Thanks for this Itzik, I wasn't yet aware of this function. I was, however, a bit surprised not to see any mention or consideration of standard data warehouse date (and time) dimensions (a la Kimball & Ross) – an incredibly common approach to bucketizing.
Hi Stuart, sure, this would be a great topic for an article in its own right. Here I mainly wanted to point out this specific function to give it some exposure, and to explain how to emulate it with a custom solution. The hope is to see it available some day in the more commonly used flavors of SQL Server. :)

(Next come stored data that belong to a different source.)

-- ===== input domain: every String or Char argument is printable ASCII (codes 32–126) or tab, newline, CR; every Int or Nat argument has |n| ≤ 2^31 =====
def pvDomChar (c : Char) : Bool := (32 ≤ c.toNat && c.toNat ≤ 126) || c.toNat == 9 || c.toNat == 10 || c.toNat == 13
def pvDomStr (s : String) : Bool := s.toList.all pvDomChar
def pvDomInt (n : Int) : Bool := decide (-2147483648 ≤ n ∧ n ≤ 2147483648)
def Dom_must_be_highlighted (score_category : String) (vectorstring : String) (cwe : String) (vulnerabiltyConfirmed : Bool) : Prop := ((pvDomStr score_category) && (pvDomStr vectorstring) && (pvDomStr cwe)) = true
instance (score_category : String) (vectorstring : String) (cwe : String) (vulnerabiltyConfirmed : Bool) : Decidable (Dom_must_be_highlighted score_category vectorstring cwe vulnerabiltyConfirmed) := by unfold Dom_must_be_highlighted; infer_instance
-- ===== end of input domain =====

-- B replaces A's four hand-written per-CVSS-version if-chains by a version→rule-table evaluated
-- by one loop (objective: simpler); return values agree on every input where A returns.

-- ===== PORT A =====

-- shared by both ports: both Pythons build vector_dict with the identical comprehension
-- {str(i.split(':')[0]): str(i.split(':')[1]) for i in vectorstring.split("/")}.
-- sep "/" and ":" are nonempty so split? is always `some`; i.split(':')[1] raises IndexError
-- exactly when a segment has no ':' — excluded by Pre_, so the `getD 1 ""` is exact there.
def pvParseVector (vectorstring : String) : PySem.Dict String String :=
  ((PySem.Str.split? vectorstring "/").getD []).foldl
    (fun d i =>
      d.insert (((PySem.Str.split? i ":").getD []).getD 0 "")
               (((PySem.Str.split? i ":").getD []).getD 1 ""))
    PySem.Dict.empty

-- Python "k in vector_dict and vector_dict[k] == v": the `in` guard plus the (guarded) lookup,
-- combined through get? (some w exactly when the key is present).
def pvHasEq (d : PySem.Dict String String) (k v : String) : Bool :=
  match d.get? k with
  | some w => w == v
  | none => false

def pvChecksV2 (vd : PySem.Dict String String) (st : Bool × String) : Bool × String :=
  let st := if pvHasEq vd "AV" "N" then (true, st.2 ++ "\t- Remotely exploitable\n") else st
  let st := if pvHasEq vd "AC" "L" then (true, st.2 ++ "\t- Low complexity access\n") else st
  let st := if pvHasEq vd "Au" "N" then (true, st.2 ++ "\t- No authentication required to exploit the vulnerability\n") else st
  let st := if pvHasEq vd "C" "C" then (true, st.2 ++ "\t- Complete impact on data confidentiality\n") else st
  let st := if pvHasEq vd "I" "C" then (true, st.2 ++ "\t- Complete impact on system integrity\n") else st
  let st := if pvHasEq vd "A" "C" then (true, st.2 ++ "\t- Complete impact on system availability\n") else st
  st

def pvChecksV3 (vd : PySem.Dict String String) (st : Bool × String) : Bool × String :=
  let st := if pvHasEq vd "AV" "N" then (true, st.2 ++ "\t- Remotely exploitable\n") else st
  let st := if pvHasEq vd "AC" "L" then (true, st.2 ++ "\t- Low complexity access\n") else st
  let st := if pvHasEq vd "PR" "N" then (true, st.2 ++ "\t- Attacker does not required any privileges to attack the system\n") else st
  let st := if pvHasEq vd "UI" "N" then (true, st.2 ++ "\t- The vulnerability can be exploited without interaction from any user\n") else st
  let st := if pvHasEq vd "S" "C" then (true, st.2 ++ "\t- The vulnerability can affect other components\n") else st
  let st := if pvHasEq vd "C" "H" then (true, st.2 ++ "\t- Complete impact on data confidentiality\n") else st
  let st := if pvHasEq vd "I" "H" then (true, st.2 ++ "\t- Complete impact on system integrity\n") else st
  let st := if pvHasEq vd "A" "H" then (true, st.2 ++ "\t- Complete impact on system availability\n") else st
  st

def pvChecksV4 (vd : PySem.Dict String String) (st : Bool × String) : Bool × String :=
  let st := if pvHasEq vd "AV" "N" then (true, st.2 ++ "\t- Remotely exploitable\n") else st
  let st := if pvHasEq vd "AC" "L" then (true, st.2 ++ "\t- Low complexity access\n") else st
  let st := if pvHasEq vd "AT" "N" then (true, st.2 ++ "\t- Does not depend on specific conditions\n") else st
  let st := if pvHasEq vd "PR" "N" then (true, st.2 ++ "\t- Attacker does not required any privileges to attack the system\n") else st
  let st := if pvHasEq vd "UI" "N" then (true, st.2 ++ "\t- The vulnerability can be exploited without interaction from any user\n") else st
  let st := if pvHasEq vd "VC" "H" || pvHasEq vd "SC" "H" then (true, st.2 ++ "\t- Complete impact on data confidentiality\n") else st
  let st := if pvHasEq vd "VI" "H" || pvHasEq vd "SI" "H" then (true, st.2 ++ "\t- Complete impact on system integrity\n") else st
  let st := if pvHasEq vd "VA" "H" || pvHasEq vd "SA" "H" then (true, st.2 ++ "\t- Complete impact on system availability\n") else st
  st

def must_be_highlighted (score_category : String) (vectorstring : String) (cwe : String) (vulnerabiltyConfirmed : Bool) : Bool × String :=
  let st : Bool × String := (false, "")
  if vulnerabiltyConfirmed then
    let st := if score_category == "CRITICAL" then (true, st.2 ++ "\t- Critical Category\n") else st
    if vectorstring != "" then
      let vd := pvParseVector vectorstring
      -- vector_dict['CVSS'] = '2' if 'CVSS' not in vector_dict else vector_dict['CVSS']
      let vd := vd.insert "CVSS" (match vd.get? "CVSS" with | none => "2" | some w => w)
      let st :=
        if vd.getD "CVSS" "" == "2" then pvChecksV2 vd st
        else if vd.getD "CVSS" "" == "3.0" || vd.getD "CVSS" "" == "3.1" then pvChecksV3 vd st
        else if vd.getD "CVSS" "" == "4.0" then pvChecksV4 vd st
        else st
      let st := if ["CWE-79", "CWE-787", "CWE-89", "CWE-352", "CWE-22"].contains cwe
        then (true, st.2 ++ "\t- The CWE associated with this vulnerability is in the top 5 (2024) most dangerous CWE\n") else st
      st
    else st
  else
    (true, st.2 ++ "\t- We can't confirm it affects you — please be cautious just in case\n")

-- ===== PORT B =====

def pvRulesV2 : List (String × List (String × String)) :=
  [("\t- Remotely exploitable\n", [("AV", "N")]),
   ("\t- Low complexity access\n", [("AC", "L")]),
   ("\t- No authentication required to exploit the vulnerability\n", [("Au", "N")]),
   ("\t- Complete impact on data confidentiality\n", [("C", "C")]),
   ("\t- Complete impact on system integrity\n", [("I", "C")]),
   ("\t- Complete impact on system availability\n", [("A", "C")])]

def pvRulesV3 : List (String × List (String × String)) :=
  [("\t- Remotely exploitable\n", [("AV", "N")]),
   ("\t- Low complexity access\n", [("AC", "L")]),
   ("\t- Attacker does not required any privileges to attack the system\n", [("PR", "N")]),
   ("\t- The vulnerability can be exploited without interaction from any user\n", [("UI", "N")]),
   ("\t- The vulnerability can affect other components\n", [("S", "C")]),
   ("\t- Complete impact on data confidentiality\n", [("C", "H")]),
   ("\t- Complete impact on system integrity\n", [("I", "H")]),
   ("\t- Complete impact on system availability\n", [("A", "H")])]

def pvRulesV4 : List (String × List (String × String)) :=
  [("\t- Remotely exploitable\n", [("AV", "N")]),
   ("\t- Low complexity access\n", [("AC", "L")]),
   ("\t- Does not depend on specific conditions\n", [("AT", "N")]),
   ("\t- Attacker does not required any privileges to attack the system\n", [("PR", "N")]),
   ("\t- The vulnerability can be exploited without interaction from any user\n", [("UI", "N")]),
   ("\t- Complete impact on data confidentiality\n", [("VC", "H"), ("SC", "H")]),
   ("\t- Complete impact on system integrity\n", [("VI", "H"), ("SI", "H")]),
   ("\t- Complete impact on system availability\n", [("VA", "H"), ("SA", "H")])]

-- the _RULES dict of Source B
def pvRules : PySem.Dict String (List (String × List (String × String))) :=
  ((((PySem.Dict.empty).insert "2" pvRulesV2).insert "3.0" pvRulesV3).insert "3.1" pvRulesV3).insert "4.0" pvRulesV4

def must_be_highlighted_alt (score_category : String) (vectorstring : String) (cwe : String) (vulnerabiltyConfirmed : Bool) : Bool × String :=
  if !vulnerabiltyConfirmed then
    (true, "\t- We can't confirm it affects you — please be cautious just in case\n")
  else
    let messages : List String := []
    let messages := if score_category == "CRITICAL" then messages ++ ["\t- Critical Category\n"] else messages
    if vectorstring != "" then
      let vd := pvParseVector vectorstring
      let messages := (pvRules.getD (vd.getD "CVSS" "2") []).foldl
        (fun acc r => if r.2.any (fun kv => vd.get? kv.1 == some kv.2) then acc ++ [r.1] else acc)
        messages
      let messages := if ["CWE-79", "CWE-787", "CWE-89", "CWE-352", "CWE-22"].contains cwe
        then messages ++ ["\t- The CWE associated with this vulnerability is in the top 5 (2024) most dangerous CWE\n"] else messages
      (!messages.isEmpty, PySem.Str.join "" messages)
    else
      (!messages.isEmpty, PySem.Str.join "" messages)

-- ===== PRECONDITION & SPEC =====

-- Pre_ excludes exactly the inputs where Python A raises IndexError: a confirmed vulnerability with a
-- nonempty vectorstring one of whose '/'-separated segments has no ':' (i.split(':')[1] fails).
def Pre_must_be_highlighted (score_category : String) (vectorstring : String) (cwe : String) (vulnerabiltyConfirmed : Bool) : Prop :=
  vulnerabiltyConfirmed = true → vectorstring ≠ "" →
    ((PySem.Str.split? vectorstring "/").getD []).all (fun seg => PySem.Str.isIn ":" seg) = true
instance (score_category : String) (vectorstring : String) (cwe : String) (vulnerabiltyConfirmed : Bool) : Decidable (Pre_must_be_highlighted score_category vectorstring cwe vulnerabiltyConfirmed) := by unfold Pre_must_be_highlighted; infer_instance

def pvWitness_must_be_highlighted : String × String × String × Bool := ("CRITICAL", "CVSS:3.1/AV:N/AC:L", "CWE-79", true)

def Spec_must_be_highlighted (score_category : String) (vectorstring : String) (cwe : String) (vulnerabiltyConfirmed : Bool) (out : Bool × String) : Prop := out = must_be_highlighted_alt score_category vectorstring cwe vulnerabiltyConfirmed
instance (score_category : String) (vectorstring : String) (cwe : String) (vulnerabiltyConfirmed : Bool) (out : Bool × String) : Decidable (Spec_must_be_highlighted score_category vectorstring cwe vulnerabiltyConfirmed out) := by unfold Spec_must_be_highlighted; infer_instance

-- ===== CLAIM (what is proved, stated in full; the proofs are below) =====
def Claim_equal_must_be_highlighted : Prop := ∀ (score_category : String) (vectorstring : String) (cwe : String) (vulnerabiltyConfirmed : Bool), Dom_must_be_highlighted score_category vectorstring cwe vulnerabiltyConfirmed → Pre_must_be_highlighted score_category vectorstring cwe vulnerabiltyConfirmed → Spec_must_be_highlighted score_category vectorstring cwe vulnerabiltyConfirmed (must_be_highlighted score_category vectorstring cwe vulnerabiltyConfirmed)

-- ===== LEMMAS AND PROOFS =====

-- condition of one rule row against the parsed vector
def pvCond (vd : PySem.Dict String String) (r : String × List (String × String)) : Bool :=
  r.2.any (fun kv => vd.get? kv.1 == some kv.2)

-- a list of already-evaluated (condition, message) steps, applied A-style
def pvApplyC (ps : List (Bool × String)) (st : Bool × String) : Bool × String :=
  ps.foldl (fun st p => if p.1 then (true, st.2 ++ p.2) else st) st

def pvPick (ps : List (Bool × String)) : List String := (ps.filter (·.1)).map (·.2)

def pvCondsOf (vd : PySem.Dict String String) (R : List (String × List (String × String))) : List (Bool × String) :=
  R.map (fun r => (pvCond vd r, r.1))

lemma pvJoin_cons (x : String) (xs : List String) :
    PySem.Str.join "" (x :: xs) = x ++ PySem.Str.join "" xs := by
  cases xs <;> simp [PySem.Str.join, PySem.Chars.join, List.intercalate]

lemma pvApplyC_eq (ps : List (Bool × String)) (h : Bool) (c : String) :
    pvApplyC ps (h, c) = (h || !(pvPick ps).isEmpty, c ++ PySem.Str.join "" (pvPick ps)) := by
  induction ps generalizing h c with
  | nil => simp [pvApplyC, pvPick, PySem.Str.join, PySem.Chars.join, List.intercalate]
  | cons p ps ih =>
    obtain ⟨b, m⟩ := p
    cases b
    · simp only [pvApplyC, List.foldl_cons, if_neg (by simp : ¬((false, m).1 = true))] at *
      rw [ih]
      simp [pvPick]
    · simp only [pvApplyC, List.foldl_cons] at *
      rw [ih]
      simp [pvPick, pvJoin_cons, String.append_assoc]

lemma pvHasEq_eq (d : PySem.Dict String String) (k v : String) :
    pvHasEq d k v = (d.get? k == some v) := by
  cases h : d.get? k <;> simp [pvHasEq, h]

Another great article. Emulations are always appreciated to help those that don't necessarily have the 'latest and greatest' tech. Thanks again.
Thanks John!
One frustration I often have with date/time data is that even though an index on datetime[2] is also ordered by hour, day, month etc a GROUP BY cannot leverage this in a stream aggregate without an unneeded sort.
Wonder if the DATE_BUCKET function is optimised to take advantage of any index here?
Hi Martin,
I hear you. I got a similar comment from Rob Farley.
I don't have access to an Azure SQL Edge instance to check, but frankly if much simpler date and time functions like YEAR are not optimized as order-preserving functions, I doubt that DATE_BUCKET is.
To add to the grouping frustration, it also pops up in window functions and classic gaps-and-islands. Made all the more painful by the fact that the compiler actually *has* a "Merge Interval" operator (takes a sorted input and merges overlapping or abutting ranges), but we can't use it explicitly.
This is not just an issue with dates, it also comes up in any kind of bucketing analysis.
Microsoft recently released the first public preview of SQL Server 2022, and it includes support for the DATE_BUCKET function. All examples with the DATE_BUCKET function in this article run successfully against SQL Server 2022 public preview (CTP 2.0).
Moreover, the optimization of this function can rely on index order where relevant. For example, when grouping by this function the optimizer can leverage a Stream Aggregate operator that relies on index order without the need for explicit sorting. This addresses Martin Smith's question on the matter. That's truly a pleasant surprise.